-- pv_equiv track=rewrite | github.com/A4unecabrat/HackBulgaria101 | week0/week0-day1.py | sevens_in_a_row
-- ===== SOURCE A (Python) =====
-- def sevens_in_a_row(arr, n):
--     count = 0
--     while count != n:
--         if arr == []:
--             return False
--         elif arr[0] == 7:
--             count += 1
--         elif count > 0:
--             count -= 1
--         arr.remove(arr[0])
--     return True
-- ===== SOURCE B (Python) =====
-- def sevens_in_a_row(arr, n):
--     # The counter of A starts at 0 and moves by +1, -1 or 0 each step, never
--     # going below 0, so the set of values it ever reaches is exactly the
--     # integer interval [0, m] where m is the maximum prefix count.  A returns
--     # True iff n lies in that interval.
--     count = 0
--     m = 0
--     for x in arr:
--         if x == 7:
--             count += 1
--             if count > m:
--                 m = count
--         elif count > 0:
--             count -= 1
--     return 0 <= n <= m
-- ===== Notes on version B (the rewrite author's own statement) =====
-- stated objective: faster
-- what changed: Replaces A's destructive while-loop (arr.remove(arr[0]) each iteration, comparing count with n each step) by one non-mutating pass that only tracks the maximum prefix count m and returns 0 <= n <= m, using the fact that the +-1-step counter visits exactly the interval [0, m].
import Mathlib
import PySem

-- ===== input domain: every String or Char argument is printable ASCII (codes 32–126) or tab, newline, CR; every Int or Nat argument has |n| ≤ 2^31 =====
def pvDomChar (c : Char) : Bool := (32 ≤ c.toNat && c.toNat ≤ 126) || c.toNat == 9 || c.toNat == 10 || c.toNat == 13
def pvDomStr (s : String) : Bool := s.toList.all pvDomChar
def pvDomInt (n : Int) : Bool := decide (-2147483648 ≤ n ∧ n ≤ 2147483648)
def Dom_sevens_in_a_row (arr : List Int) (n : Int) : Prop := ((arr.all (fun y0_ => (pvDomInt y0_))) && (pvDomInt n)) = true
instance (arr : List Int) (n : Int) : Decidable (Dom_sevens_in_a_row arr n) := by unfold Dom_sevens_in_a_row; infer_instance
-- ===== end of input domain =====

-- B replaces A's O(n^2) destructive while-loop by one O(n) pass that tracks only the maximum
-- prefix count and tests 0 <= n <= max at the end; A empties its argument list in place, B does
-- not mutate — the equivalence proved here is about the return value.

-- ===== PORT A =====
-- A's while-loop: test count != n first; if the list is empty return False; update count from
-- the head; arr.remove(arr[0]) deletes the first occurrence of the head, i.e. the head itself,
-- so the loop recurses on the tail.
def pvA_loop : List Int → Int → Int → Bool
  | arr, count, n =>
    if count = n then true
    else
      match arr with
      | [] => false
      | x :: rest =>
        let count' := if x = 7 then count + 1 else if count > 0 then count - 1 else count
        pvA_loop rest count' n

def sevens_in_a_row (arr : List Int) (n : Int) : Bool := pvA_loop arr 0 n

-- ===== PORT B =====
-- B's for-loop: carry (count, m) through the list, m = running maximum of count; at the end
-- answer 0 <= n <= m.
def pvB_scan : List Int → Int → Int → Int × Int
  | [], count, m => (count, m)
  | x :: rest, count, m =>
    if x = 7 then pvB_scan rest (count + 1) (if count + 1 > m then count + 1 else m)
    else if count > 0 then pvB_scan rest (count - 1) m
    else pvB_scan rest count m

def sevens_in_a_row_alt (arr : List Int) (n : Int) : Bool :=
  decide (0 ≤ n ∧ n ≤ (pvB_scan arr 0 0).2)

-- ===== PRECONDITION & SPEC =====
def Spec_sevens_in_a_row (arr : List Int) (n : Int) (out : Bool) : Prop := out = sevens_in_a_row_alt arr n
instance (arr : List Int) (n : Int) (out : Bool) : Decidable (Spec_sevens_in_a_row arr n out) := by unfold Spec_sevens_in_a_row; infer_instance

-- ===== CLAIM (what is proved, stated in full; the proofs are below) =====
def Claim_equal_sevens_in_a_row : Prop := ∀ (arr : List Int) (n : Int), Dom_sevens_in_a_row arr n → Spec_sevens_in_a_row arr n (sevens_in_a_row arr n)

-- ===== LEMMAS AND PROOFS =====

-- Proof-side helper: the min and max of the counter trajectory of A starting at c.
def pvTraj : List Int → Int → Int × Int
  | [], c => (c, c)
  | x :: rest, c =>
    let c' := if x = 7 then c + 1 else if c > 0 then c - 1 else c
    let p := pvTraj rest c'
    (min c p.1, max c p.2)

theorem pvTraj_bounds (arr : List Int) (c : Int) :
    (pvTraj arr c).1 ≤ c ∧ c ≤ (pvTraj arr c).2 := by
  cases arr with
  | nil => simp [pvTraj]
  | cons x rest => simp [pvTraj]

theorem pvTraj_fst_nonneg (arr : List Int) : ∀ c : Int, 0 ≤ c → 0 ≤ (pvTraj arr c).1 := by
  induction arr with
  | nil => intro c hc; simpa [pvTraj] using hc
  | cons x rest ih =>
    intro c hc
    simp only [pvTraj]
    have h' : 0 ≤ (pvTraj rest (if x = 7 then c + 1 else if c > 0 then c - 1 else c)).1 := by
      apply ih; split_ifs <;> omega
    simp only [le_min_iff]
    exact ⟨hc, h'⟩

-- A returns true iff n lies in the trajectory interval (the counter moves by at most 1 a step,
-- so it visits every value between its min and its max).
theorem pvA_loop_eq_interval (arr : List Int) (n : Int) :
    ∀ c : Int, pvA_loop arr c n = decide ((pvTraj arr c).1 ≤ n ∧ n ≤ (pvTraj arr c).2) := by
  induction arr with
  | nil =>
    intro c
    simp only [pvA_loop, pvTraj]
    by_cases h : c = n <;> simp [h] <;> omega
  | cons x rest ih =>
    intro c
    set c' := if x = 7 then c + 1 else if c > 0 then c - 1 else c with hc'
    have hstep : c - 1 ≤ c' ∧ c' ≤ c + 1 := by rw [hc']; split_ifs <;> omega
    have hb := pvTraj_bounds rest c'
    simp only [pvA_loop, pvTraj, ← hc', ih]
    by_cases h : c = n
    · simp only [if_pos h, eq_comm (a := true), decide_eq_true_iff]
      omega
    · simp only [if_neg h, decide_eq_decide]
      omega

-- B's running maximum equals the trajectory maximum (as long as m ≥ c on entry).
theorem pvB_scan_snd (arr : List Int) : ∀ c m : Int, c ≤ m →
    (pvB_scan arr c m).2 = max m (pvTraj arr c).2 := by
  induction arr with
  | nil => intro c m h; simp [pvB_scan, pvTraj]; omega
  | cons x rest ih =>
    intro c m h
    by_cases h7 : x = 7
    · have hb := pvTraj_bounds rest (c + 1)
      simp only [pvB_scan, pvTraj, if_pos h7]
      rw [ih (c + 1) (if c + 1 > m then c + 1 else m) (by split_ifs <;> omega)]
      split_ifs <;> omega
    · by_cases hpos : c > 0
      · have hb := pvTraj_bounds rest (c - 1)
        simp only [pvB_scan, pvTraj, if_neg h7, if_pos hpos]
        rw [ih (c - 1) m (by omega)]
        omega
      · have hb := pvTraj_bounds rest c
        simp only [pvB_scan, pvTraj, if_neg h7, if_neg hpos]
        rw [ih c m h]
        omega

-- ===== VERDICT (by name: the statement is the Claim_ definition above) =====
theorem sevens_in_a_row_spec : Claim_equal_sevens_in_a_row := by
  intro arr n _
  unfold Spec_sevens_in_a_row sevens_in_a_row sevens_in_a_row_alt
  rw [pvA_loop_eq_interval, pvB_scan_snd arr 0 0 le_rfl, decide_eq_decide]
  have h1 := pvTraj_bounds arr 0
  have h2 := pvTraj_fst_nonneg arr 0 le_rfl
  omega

----

■ EXERCISE REQUIREMENTS ■
Your task is to reproduce all the data exactly as shown.

■ ANSWER FOR THIS EXERCISE ■
-- pv_equiv track=rewrite | github.com/A4unecabrat/HackBulgaria101 | week0/week0-day1.py | sevens_in_a_row
-- ===== SOURCE A (Python) =====
-- def sevens_in_a_row(arr, n):
--     count = 0
--     while count != n:
--         if arr == []:
--             return False
--         elif arr[0] == 7:
--             count += 1
--         elif count > 0:
--             count -= 1
--         arr.remove(arr[0])
--     return True
-- ===== SOURCE B (Python) =====
-- def sevens_in_a_row(arr, n):
--     # The counter of A starts at 0 and moves by +1, -1 or 0 each step, never
--     # going below 0, so the set of values it ever reaches is exactly the
--     # integer interval [0, m] where m is the maximum prefix count.  A returns
--     # True iff n lies in that interval.
--     count = 0
--     m = 0
--     for x in arr:
--         if x == 7:
--             count += 1
--             if count > m:
--                 m = count
--         elif count > 0:
--             count -= 1
--     return 0 <= n <= m
-- ===== Notes on version B (the rewrite author's own statement) =====
-- stated objective: faster
-- what changed: Replaces A's destructive while-loop (arr.remove(arr[0]) each iteration, comparing count with n each step) by one non-mutating pass that only tracks the maximum prefix count m and returns 0 <= n <= m, using the fact that the +-1-step counter visits exactly the interval [0, m].
import Mathlib
import PySem

-- ===== input domain: every String or Char argument is printable ASCII (codes 32–126) or tab, newline, CR; every Int or Nat argument has |n| ≤ 2^31 =====
def pvDomChar (c : Char) : Bool := (32 ≤ c.toNat && c.toNat ≤ 126) || c.toNat == 9 || c.toNat == 10 || c.toNat == 13
def pvDomStr (s : String) : Bool := s.toList.all pvDomChar
def pvDomInt (n : Int) : Bool := decide (-2147483648 ≤ n ∧ n ≤ 2147483648)
def Dom_sevens_in_a_row (arr : List Int) (n : Int) : Prop := ((arr.all (fun y0_ => (pvDomInt y0_))) && (pvDomInt n)) = true
instance (arr : List Int) (n : Int) : Decidable (Dom_sevens_in_a_row arr n) := by unfold Dom_sevens_in_a_row; infer_instance
-- ===== end of input domain =====

-- B replaces A's O(n^2) destructive while-loop by one O(n) pass that tracks only the maximum
-- prefix count and tests 0 <= n <= max at the end; A empties its argument list in place, B does
-- not mutate — the equivalence proved here is about the return value.

-- ===== PORT A =====
-- A's while-loop: test count != n first; if the list is empty return False; update count from
-- the head; arr.remove(arr[0]) deletes the first occurrence of the head, i.e. the head itself,
-- so the loop recurses on the tail.
def pvA_loop : List Int → Int → Int → Bool
  | arr, count, n =>
    if count = n then true
    else
      match arr with
      | [] => false
      | x :: rest =>
        let count' := if x = 7 then count + 1 else if count > 0 then count - 1 else count
        pvA_loop rest count' n

def sevens_in_a_row (arr : List Int) (n : Int) : Bool := pvA_loop arr 0 n

-- ===== PORT B =====
-- B's for-loop: carry (count, m) through the list, m = running maximum of count; at the end
-- answer 0 <= n <= m.
def pvB_scan : List Int → Int → Int → Int × Int
  | [], count, m => (count, m)
  | x :: rest, count, m =>
    if x = 7 then pvB_scan rest (count + 1) (if count + 1 > m then count + 1 else m)
    else if count > 0 then pvB_scan rest (count - 1) m
    else pvB_scan rest count m

def sevens_in_a_row_alt (arr : List Int) (n : Int) : Bool :=
  decide (0 ≤ n ∧ n ≤ (pvB_scan arr 0 0).2)

-- ===== PRECONDITION & SPEC =====
def Spec_sevens_in_a_row (arr : List Int) (n : Int) (out : Bool) : Prop := out = sevens_in_a_row_alt arr n
instance (arr : List Int) (n : Int) (out : Bool) : Decidable (Spec_sevens_in_a_row arr n out) := by unfold Spec_sevens_in_a_row; infer_instance

-- ===== CLAIM (what is proved, stated in full; the proofs are below) =====
def Claim_equal_sevens_in_a_row : Prop := ∀ (arr : List Int) (n : Int), Dom_sevens_in_a_row arr n → Spec_sevens_in_a_row arr n (sevens_in_a_row arr n)

-- ===== LEMMAS AND PROOFS =====

-- Proof-side helper: the min and max of the counter trajectory of A starting at c.
def pvTraj : List Int → Int → Int × Int
  | [], c => (c, c)
  | x :: rest, c =>
    let c' := if x = 7 then c + 1 else if c > 0 then c - 1 else c
    let p := pvTraj rest c'
    (min c p.1, max c p.2)

theorem pvTraj_bounds (arr : List Int) (c : Int) :
    (pvTraj arr c).1 ≤ c ∧ c ≤ (pvTraj arr c).2 := by
  cases arr with
  | nil => simp [pvTraj]
  | cons x rest => simp [pvTraj]

theorem pvTraj_fst_nonneg (arr : List Int) : ∀ c : Int, 0 ≤ c → 0 ≤ (pvTraj arr c).1 := by
  induction arr with
  | nil => intro c hc; simpa [pvTraj] using hc
  | cons x rest ih =>
    intro c hc
    simp only [pvTraj]
    have h' : 0 ≤ (pvTraj rest (if x = 7 then c + 1 else if c > 0 then c - 1 else c)).1 := by
      apply ih; split_ifs <;> omega
    simp only [le_min_iff]
    exact ⟨hc, h'⟩

-- A returns true iff n lies in the trajectory interval (the counter moves by at most 1 a step,
-- so it visits every value between its min and its max).
theorem pvA_loop_eq_interval (arr : List Int) (n : Int) :
    ∀ c : Int, pvA_loop arr c n = decide ((pvTraj arr c).1 ≤ n ∧ n ≤ (pvTraj arr c).2) := by
  induction arr with
  | nil =>
    intro c
    simp only [pvA_loop, pvTraj]
    by_cases h : c = n <;> simp [h] <;> omega
  | cons x rest ih =>
    intro c
    set c' := if x = 7 then c + 1 else if c > 0 then c - 1 else c with hc'
    have hstep : c - 1 ≤ c' ∧ c' ≤ c + 1 := by rw [hc']; split_ifs <;> omega
    have hb := pvTraj_bounds rest c'
    simp only [pvA_loop, pvTraj, ← hc', ih]
    by_cases h : c = n
    · simp only [if_pos h, eq_comm (a := true), decide_eq_true_iff]
      omega
    · simp only [if_neg h, decide_eq_decide]
      omega

-- B's running maximum equals the trajectory maximum (as long as m ≥ c on entry).
theorem pvB_scan_snd (arr : List Int) : ∀ c m : Int, c ≤ m →
    (pvB_scan arr c m).2 = max m (pvTraj arr c).2 := by
  induction arr with
  | nil => intro c m h; simp [pvB_scan, pvTraj]; omega
  | cons x rest ih =>
    intro c m h
    by_cases h7 : x = 7
    · have hb := pvTraj_bounds rest (c + 1)
      simp only [pvB_scan, pvTraj, if_pos h7]
      rw [ih (c + 1) (if c + 1 > m then c + 1 else m) (by split_ifs <;> omega)]
      split_ifs <;> omega
    · by_cases hpos : c > 0
      · have hb := pvTraj_bounds rest (c - 1)
        simp only [pvB_scan, pvTraj, if_neg h7, if_pos hpos]
        rw [ih (c - 1) m (by omega)]
        omega
      · have hb := pvTraj_bounds rest c
        simp only [pvB_scan, pvTraj, if_neg h7, if_neg hpos]
        rw [ih c m h]
        omega

-- ===== VERDICT (by name: the statement is the Claim_ definition above) =====
theorem sevens_in_a_row_spec : Claim_equal_sevens_in_a_row := by
  intro arr n _
  unfold Spec_sevens_in_a_row sevens_in_a_row sevens_in_a_row_alt
  rw [pvA_loop_eq_interval, pvB_scan_snd arr 0 0 le_rfl, decide_eq_decide]
  have h1 := pvTraj_bounds arr 0
  have h2 := pvTraj_fst_nonneg arr 0 le_rfl
  omega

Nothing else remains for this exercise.